# Shadow Rap Hooks



## jred (Sep 20, 2015)

Has anybody had problems with their Shadow Rap hooks bending or breaking? I have now had a couple of the shadow raps have their hooks bend or break. I am thinking of replacing with inline hooks like their Coastal series. Has anybody done this? Looking for any feedback on better hooks. I just don't want to kill the action on them because they work great. Thanks.


Sorry just realized I posted this in reports and not the general q&a


----------



## Riverfan (Apr 5, 2015)

I haven't had any issues YET and suspect it has a lot to do with how deep the hooks course into the fish's flesh. If well seated I don't see them bending or breaking. However if all of the pressure is on the point, the fish has the leverage to open the hook. I have changed a few hooks to a X-strong of the same size hook (I believe its a size 6) and it didn't significantly change the action. I don't know if there is a right answer to this one.


----------



## lobsterman (Sep 30, 2007)

All new lure hooks are made to use a few times, mangle them up on a few fish lips and then properly discard and replace with VMC 9626 PS in either 2 , 4 , or 6 , depending on proper size for lure balance.
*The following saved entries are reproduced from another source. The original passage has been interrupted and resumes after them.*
-- pv_equiv track=rewrite | github.com/IES-Rafael-Alberti/dam1-2425-ejercicios-u2-gromber05 | src/piramide.py | piramide_inversa
-- ===== SOURCE A (Python) =====
-- def piramide_inversa(num: int):
--     serie = ''
--     total = 0
--     for i in range(num + 1):
--         total += i
--     for i in range(num + 1):
--
--         if i == num:
--             i = str(i)
--             serie += i + ' = '
--         else:
--             i = str(i)
--             serie += i + ' + '
--     return serie, str(total)
-- ===== SOURCE B (Python) =====
-- def piramide_inversa(num: int):
--     terms = [str(i) for i in range(num + 1)]
--     return ' + '.join(terms) + ' = ', str(num * (num + 1) // 2)
-- ===== Notes on version B (the rewrite author's own statement) =====
-- stated objective: simpler
-- what changed: Replaces the two accumulation loops by the Gauss triangular-number closed form for the total and a single ' + '.join over the rendered terms for the series; Pre_ excludes negative num, an unspecified degenerate corner where A's empty ranges and B's join-based rendering return different values, neither of which is specified.
-- outside the precondition, e.g. on piramide_inversa(-3): A returns ('', '0'), B returns (' = ', '3')
import Mathlib
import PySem

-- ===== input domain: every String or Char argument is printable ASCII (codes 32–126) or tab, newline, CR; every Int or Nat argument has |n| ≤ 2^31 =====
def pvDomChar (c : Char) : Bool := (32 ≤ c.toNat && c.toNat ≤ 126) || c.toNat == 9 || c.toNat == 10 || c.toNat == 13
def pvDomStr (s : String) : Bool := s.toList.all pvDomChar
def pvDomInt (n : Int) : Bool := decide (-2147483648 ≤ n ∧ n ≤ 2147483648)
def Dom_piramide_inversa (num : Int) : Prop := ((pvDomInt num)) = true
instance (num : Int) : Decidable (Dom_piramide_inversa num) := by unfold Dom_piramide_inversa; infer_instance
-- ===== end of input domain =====

-- B replaces A's two accumulation loops by the Gauss closed form for the sum and a single join for the series string (simpler; same return value on num >= 0).


-- ===== PORT A =====
def piramide_inversa (num : Int) : String × String :=
  let serie : String := ""
  let total : Int := 0
  let total := (PySem.List.pyRange 0 (num + 1) 1).foldl (fun t i => t + i) total
  let serie := (PySem.List.pyRange 0 (num + 1) 1).foldl
    (fun s i =>
      if i == num then s ++ PySem.Int.toStr i ++ " = "
      else s ++ PySem.Int.toStr i ++ " + ") serie
  (serie, PySem.Int.toStr total)

-- ===== PORT B =====
def piramide_inversa_alt (num : Int) : String × String :=
  let terms := (PySem.List.pyRange 0 (num + 1) 1).map PySem.Int.toStr
  (PySem.Str.join " + " terms ++ " = ", PySem.Int.toStr (PySem.Int.floordiv (num * (num + 1)) 2))

-- ===== PRECONDITION & SPEC =====
-- Pre_ excludes negative num, an unspecified degenerate corner where A's empty ranges
-- yield ('', '0') while B's rendering yields (' = ', str(num*(num+1)//2)); both programs
-- return, neither value is specified by the function's purpose.
def Pre_piramide_inversa (num : Int) : Prop := 0 ≤ num
instance (num : Int) : Decidable (Pre_piramide_inversa num) := by unfold Pre_piramide_inversa; infer_instance
def pvWitness_piramide_inversa : Int := 5

def Spec_piramide_inversa (num : Int) (out : String × String) : Prop := out = piramide_inversa_alt num
instance (num : Int) (out : String × String) : Decidable (Spec_piramide_inversa num out) := by unfold Spec_piramide_inversa; infer_instance

-- ===== CLAIM =====
def Claim_equal_piramide_inversa : Prop := ∀ (num : Int), Dom_piramide_inversa num → Pre_piramide_inversa num → Spec_piramide_inversa num (piramide_inversa num)

-- ===== LEMMAS AND PROOFS =====

-- String equality via character lists (Lean's String.append is opaque; we compare toList).
theorem pv_str_ext {s t : String} (h : s.toList = t.toList) : s = t := by
  rw [← String.ofList_toList (s := s), ← String.ofList_toList (s := t), h]

-- Gauss: A's summation fold equals the closed form n*(n+1)/2.
theorem pv_sum_fold (n : Nat) :
    (PySem.List.pyRange 0 ((n : Int) + 1) 1).foldl (fun t i => t + i) 0
      = ((n * (n + 1) / 2 : Nat) : Int) := by
  induction n with
  | zero => decide
  | succ m ih =>
      have hsplit : PySem.List.pyRange 0 (((m + 1 : Nat) : Int) + 1) 1
          = PySem.List.pyRange 0 ((m : Int) + 1) 1 ++ [((m : Int) + 1)] := by
        push_cast
        exact PySem.List.pyRange_one_succ_right (by positivity)
      rw [hsplit, List.foldl_append, ih]
      simp only [List.foldl_cons, List.foldl_nil]
      have hm : (m + 1) * (m + 1 + 1) = m * (m + 1) + 2 * (m + 1) := by ring
      have h2 : m * (m + 1) / 2 + (m + 1) = (m + 1) * (m + 1 + 1) / 2 := by omega
      push_cast [← h2]
      ring

-- ' + '.join over a list with its last element peeled off.
theorem pv_join_snoc (l : List String) (a x : String) :
    PySem.Str.join " + " ((a :: l) ++ [x])
      = PySem.Str.join " + " (a :: l) ++ " + " ++ x := by
  induction l generalizing a with
  | nil =>
      apply pv_str_ext
      simp [PySem.Str.toList_join, String.toList_append,
        PySem.Chars.join_cons_cons, PySem.Chars.join_singleton]
  | cons b t ih =>
      have h1 : PySem.Str.join " + " ((a :: b :: t) ++ [x])
          = a ++ " + " ++ PySem.Str.join " + " ((b :: t) ++ [x]) := by
        apply pv_str_ext
        simp [PySem.Str.toList_join, String.toList_append, PySem.Chars.join_cons_cons]
      have h2 : PySem.Str.join " + " (a :: b :: t)
          = a ++ " + " ++ PySem.Str.join " + " (b :: t) := by
        apply pv_str_ext
        simp [PySem.Str.toList_join, String.toList_append, PySem.Chars.join_cons_cons]
      rw [h1, ih b, h2]
      simp [String.append_assoc]

-- A's series fold (with the '+'-branch only) followed by the last term equals the join of all terms.
theorem pv_serie_fold (n : Nat) :
    (PySem.List.pyRange 0 (n : Int) 1).foldl
        (fun s i => s ++ PySem.Int.toStr i ++ " + ") "" ++ PySem.Int.toStr (n : Int)
      = PySem.Str.join " + " ((PySem.List.pyRange 0 ((n : Int) + 1) 1).map PySem.Int.toStr) := by
  induction n with
  | zero =>
      apply pv_str_ext
      simp [PySem.List.pyRange, PySem.Str.toList_join, PySem.Chars.join_singleton]
  | succ m ih =>
      have hsplit : PySem.List.pyRange 0 ((m + 1 : Nat) : Int) 1
          = PySem.List.pyRange 0 ((m : Int)) 1 ++ [(m : Int)] := by
        push_cast
        exact PySem.List.pyRange_one_succ_right (by positivity)
      have hsplit2 : PySem.List.pyRange 0 (((m + 1 : Nat) : Int) + 1) 1
          = PySem.List.pyRange 0 ((m : Int) + 1) 1 ++ [((m : Int) + 1)] := by
        push_cast
        exact PySem.List.pyRange_one_succ_right (by positivity)
      rw [hsplit, hsplit2, List.foldl_append]
      simp only [List.foldl_cons, List.foldl_nil, List.map_append, List.map_cons, List.map_nil]
      rcases hl : (PySem.List.pyRange 0 ((m : Int) + 1) 1).map PySem.Int.toStr with _ | ⟨a, l⟩
      · exfalso
        have h0 : (0 : Int) ∈ PySem.List.pyRange 0 ((m : Int) + 1) 1 := by
          rw [PySem.List.mem_pyRange_one]; constructor <;> omega
        exact List.eq_nil_iff_forall_not_mem.mp (List.map_eq_nil_iff.mp hl) 0 h0
      · rw [pv_join_snoc l a, ← hl, ← ih]
        push_cast
        simp [String.append_assoc]

-- Every element of range(num) differs from num, so A's '=' branch fires only at the last element.
theorem pv_prefix_plus (num : Int) (s : String) :
    (PySem.List.pyRange 0 num 1).foldl
        (fun s i => if i == num then s ++ PySem.Int.toStr i ++ " = "
                    else s ++ PySem.Int.toStr i ++ " + ") s
      = (PySem.List.pyRange 0 num 1).foldl (fun s i => s ++ PySem.Int.toStr i ++ " + ") s := by
  apply PySem.List.foldl_congr_mem
  intro acc x hx
  have hx' := (PySem.List.mem_pyRange_one.mp hx).2
  have : (x == num) = false := by simp; omega
  rw [this]
  simp

-- ===== VERDICT =====
theorem piramide_inversa_spec : Claim_equal_piramide_inversa := by
  intro num _ hpre
  unfold Spec_piramide_inversa piramide_inversa piramide_inversa_alt
  obtain ⟨n, rfl⟩ : ∃ n : Nat, num = (n : Int) := ⟨num.toNat, (Int.toNat_of_nonneg hpre).symm⟩
  have hsplit : PySem.List.pyRange 0 ((n : Int) + 1) 1
      = PySem.List.pyRange 0 (n : Int) 1 ++ [(n : Int)] := by
    exact PySem.List.pyRange_one_succ_right (by positivity)
  dsimp only
  have hserie : (PySem.List.pyRange 0 ((n : Int) + 1) 1).foldl
        (fun s i => if i == (n : Int) then s ++ PySem.Int.toStr i ++ " = "
                    else s ++ PySem.Int.toStr i ++ " + ") ""
      = PySem.Str.join " + " ((PySem.List.pyRange 0 ((n : Int) + 1) 1).map PySem.Int.toStr) ++ " = " := by
    conv_lhs => rw [hsplit, List.foldl_append, pv_prefix_plus]
    simp only [List.foldl_cons, List.foldl_nil, beq_self_eq_true, if_true]
    rw [← pv_serie_fold n]
  have htotal : (PySem.List.pyRange 0 ((n : Int) + 1) 1).foldl (fun t i => t + i) 0
      = PySem.Int.floordiv ((n : Int) * ((n : Int) + 1)) 2 := by
    rw [pv_sum_fold n]
    have hcast : (n : Int) * ((n : Int) + 1) = ((n * (n + 1) : Nat) : Int) := by push_cast; ring
    rw [hcast]
    exact_mod_cast (PySem.Int.floordiv_natCast (n * (n + 1)) 2).symm
  rw [hserie, htotal]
They are 4 x and super sharp.


----------



## jred (Sep 20, 2015)

lobsterman said:


> All new lure hooks are made to use a few times, mangle them up on a few fish lips and then properly discard and replace with VMC 9626 PS in either 2 , 4 , or 6 , depending on proper size for lure balance. They are 4 x and super sharp.
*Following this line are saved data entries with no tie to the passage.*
theorem bCol_get_aux (L : List (List String)) (n j : Nat) (e : List Int)
    (heclosed : ∀ k, opn L k j = false → e.getD k (-1) = -1)
    (hege : ∀ k, -1 ≤ e.getD k (-1)) :
    ∀ d a, n - a ≤ d → (a = 0 ∨ opn L (a - 1) j = false ∨ opn L a j = false) →
      ∀ i, (bCol L n j e a).getD i (-1) =
        if a + i < n then colv (fun r => opn L r j) (fun k => e.getD k (-1)) n (a + i) else -1 := by
  intro d
  induction d with
  | zero =>
    intro a hd _ i
    rw [bCol, dif_neg (by omega), if_neg (by omega)]
    simp
  | succ d ih =>
    intro a hd hbd i
    by_cases han : a < n
    · by_cases hop : opn L a j = true
      · -- open row: a run [a, b) is emitted in one block
        have hcbeq : ¬ ((L.getD a []).getD j "#" == "#") = true := by
          simpa [opn] using hop
        rw [bCol, dif_pos han, dif_neg hcbeq]
        set b := bFindEnd L n j a with hbdef
        have hb1 : b = bFindEnd L n j (a + 1) := bFindEnd_step L n j a han hop
        have hab : a < b := by rw [hb1]; have := bFindEnd_ge L n j (a + 1); omega
        have hbn : b ≤ n := bFindEnd_le L n j a (by omega)
        have hopen : ∀ s, a ≤ s → s < b → opn L s j = true := bFindEnd_open L n j a
        have hend : b = n ∨ opn L b j = false := by
          by_cases hblt : b < n
          · exact Or.inr (bFindEnd_closed L n j a hblt (bFindEnd_ge L n j a))
          · left; omega
        have hstart : a = 0 ∨ opn L (a - 1) j = false := by
          rcases hbd with h | h | h
          · exact Or.inl h
          · exact Or.inr h
          · rw [h] at hop; cases hop
        have hseglen : (List.range' a (b - a)).length = b - a := by simp
        by_cases hi : i < b - a
        · have hlen : i < ((List.range' a (b - a)).map (fun t => bRunMax e a b t)).length := by
            simpa using hi
          rw [List.getD_eq_getElem?_getD, List.getElem?_append_left hlen,
            List.getElem?_eq_getElem hlen]
          simp only [List.getElem_map]
          have hidx : (List.range' a (b - a))[i]'(by simpa using hi) = a + i :=
            List.getElem_range'_1 i (by simpa using hi)
          rw [hidx, Option.getD_some, if_pos (by omega)]
          exact (run_eq (fun r => opn L r j) e n a b (a + i) (by omega) (by omega) hbn
            hopen hstart hend heclosed hege).symm
        · have hlen : ((List.range' a (b - a)).map (fun t => bRunMax e a b t)).length ≤ i := by
            simpa using hi
          rw [List.getD_eq_getElem?_getD, List.getElem?_append_right hlen,
            ← List.getD_eq_getElem?_getD]
          simp only [List.length_map, hseglen]
          rcases hend with hbeq | hclosed
          · rw [bCol, dif_neg (by omega), if_neg (by omega)]
            simp
          · rw [ih b (by omega) (Or.inr (Or.inr hclosed)) (i - (b - a))]
            have harg : b + (i - (b - a)) = a + i := by omega
            rw [harg]
      · -- closed row: a single -1 cell
        have hcbeq : ((L.getD a []).getD j "#" == "#") = true := by
          simp [opn] at hop
          simpa using hop
        have hopf : opn L a j = false := by simpa using hop
        rw [bCol, dif_pos han, dif_pos hcbeq]
        cases i with
        | zero =>
          rw [List.getD_cons_zero, if_pos (by omega)]
          exact (colv_closed _ _ n a hopf (heclosed a hopf)).symm
        | succ i =>
          rw [List.getD_cons_succ, ih (a + 1) (by omega) (Or.inr (Or.inl (by simpa using hopf))) i]
          have harg : a + 1 + i = a + (i + 1) := by omega
          rw [harg]
    · rw [bCol, dif_neg han, if_neg (by omega)]
      simp

-- ---- characterizing A's loops ----

theorem rowlen (D : List (List (Int × Int))) (n : Nat) (hD : D.length = n)
    (hrow : ∀ r ∈ D, r.length = n) (k : Nat) (hk : k < n) : (D.getD k []).length = n := by
  have hk' : k < D.length := by omega
  have : D.getD k [] = D[k] := by simp [List.getD, List.getElem?_eq_getElem hk']
  rw [this]
  exact hrow _ (List.getElem_mem hk')

theorem mazeCol0_get (L : List (List String)) (n : Nat) :
    ∀ D i, D.length = n → (∀ r ∈ D, r.length = n) →
      (mazeCol0 L n D i).length = n ∧ (∀ r ∈ mazeCol0 L n D i, r.length = n) ∧
      ∀ k h, pvGetP (mazeCol0 L n D i) k h =
        if h = 0 ∧ i ≤ k ∧ k < n ∧ ((List.range' i (k + 1 - i)).all (fun t => opn L t 0)) = true
        then ((pvGetP D k 0).1, (k : Int)) else pvGetP D k h := by
  intro D i
  fun_induction mazeCol0 L n D i with
  | case1 D i hlt hcan ih =>
    intro hD hrow
    have hD' : (pvSetP D i 0 ((pvGetP D i 0).1, (i : Int))).length = n := by
      rw [pvSetP_length]; exact hD
    have hrow' := pvSetP_rows D i 0 ((pvGetP D i 0).1, (i : Int)) n hrow
    obtain ⟨hl, hr, hchar⟩ := ih hD' hrow'
    refine ⟨hl, hr, ?_⟩
    intro k h
    rw [hchar k h]
    have hset_same : pvGetP (pvSetP D i 0 ((pvGetP D i 0).1, (i : Int))) i 0
        = ((pvGetP D i 0).1, (i : Int)) :=
      pvGetP_set_same D i 0 _ (by omega) (by rw [rowlen D n hD hrow i hlt]; omega)
    have hopn : opn L i 0 = true := hcan
    by_cases hc1 : h = 0 ∧ i + 1 ≤ k ∧ k < n ∧
        ((List.range' (i + 1) (k + 1 - (i + 1))).all (fun t => opn L t 0)) = true
    · obtain ⟨he0, hik, hkn, hall⟩ := hc1
      have hall' : ((List.range' i (k + 1 - i)).all (fun t => opn L t 0)) = true := by
        have h2 : k + 1 - i = (k + 1 - (i + 1)) + 1 := by omega
        rw [h2, List.range'_succ, List.all_cons, hopn, Bool.true_and]
        exact hall
      rw [if_pos ⟨he0, hik, hkn, hall⟩, if_pos ⟨he0, by omega, hkn, hall'⟩,
        pvGetP_set_ne D i 0 k 0 _ (Or.inl (by omega))]
    · rw [if_neg hc1]
      by_cases hc2 : k = i ∧ h = 0
      · obtain ⟨hk2, hh⟩ := hc2
        subst hk2
        subst hh
        have hall1 : ((List.range' k (k + 1 - k)).all (fun t => opn L t 0)) = true := by
          have h2 : k + 1 - k = 1 := by omega
          rw [h2]
          simpa using hopn
        rw [hset_same, if_pos ⟨rfl, le_rfl, hlt, hall1⟩]
      · have hne : ¬(k = i ∧ h = 0) := hc2
        rw [pvGetP_set_ne D i 0 k h _ (by tauto)]
        rw [if_neg]
        rintro ⟨hh0, hik, hkn, hall⟩
        by_cases hki : k = i
        · exact hne ⟨hki, hh0⟩
        · refine hc1 ⟨hh0, by omega, hkn, ?_⟩
          have : k + 1 - i = (k + 1 - (i + 1)) + 1 := by omega
          rw [this, List.range'_succ, List.all_cons, hopn, Bool.true_and] at hall
          exact hall
  | case2 D i hlt hcan =>
    intro hD hrow
    refine ⟨hD, hrow, ?_⟩
    intro k h
    rw [if_neg]
    rintro ⟨hh0, hik, hkn, hall⟩
    have hmem : i ∈ List.range' i (k + 1 - i) := by
      rw [List.mem_range']; exact ⟨0, by omega, by omega⟩
    have := (List.all_eq_true.mp hall) i hmem
    have hcan' : opn L i 0 = true := this
    exact hcan hcan'
  | case3 D i hlt =>
    intro hD hrow
    refine ⟨hD, hrow, ?_⟩
    intro k h
    rw [if_neg]
    rintro ⟨_, hik, hkn, _⟩
    omega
Thanks for the hook number I will try those. I just read they come with the vmc thin wire hooks.


----------



## Riverfan (Apr 5, 2015)

Try the VMC 9650 if you want to stay with the round bend. It's a 1X strong in a size 6 for the the Shadow Rap Shad


----------



## Fisherdad1 (Oct 4, 2007)

The shadow raps are notorious for this. The shadow rap shad hooks are little bit sturdier. I assume they had to go with those extra thin hooks to make it have the neutral balance that they advertise. But they are designed for freshwater, cold water bass fishing where fish are sluggish and the bait is designed to be fished slow and allowed to sit motionless for a long count. Because saltwater is more buoyant, heavier hooks do not tend to be a problem with the action. And since we usually are not doing the long, motionless pauses, it does not matter if it is perfectly balanced and motionless when stopped.
Fisherdad


----------



## bbarton13 (May 4, 2009)

Yea the hooks suck. But ive havent bent any out on trout just reds. i did catch a 40 inch bull red on the stock hooks. Just baby the crap out of him. Here is what hooks i upgrade too. The bait still works perfect with these


----------



## jred (Sep 20, 2015)

Thanks for all the suggestions. I ended up trying some inline hooks on the shadow raps and I love them. I am going to be switching all of my trebles to inlines. I used owner 1/0 3x on them. Felt like I had more solid hookups then trebles and a lot easier to deal with.


----------



## etrade92 (Jul 30, 2015)

This is the thread I need, good information guys. I am slowly phasing out all my Rapala Hooks.


----------



## Riverfan (Apr 5, 2015)

jred said:


> Thanks for all the suggestions. I ended up trying some inline hooks on the shadow raps and I love them. I am going to be switching all of my trebles to inlines. I used owner 1/0 3x on them. Felt like I had more solid hookups then trebles and a lot easier to deal with.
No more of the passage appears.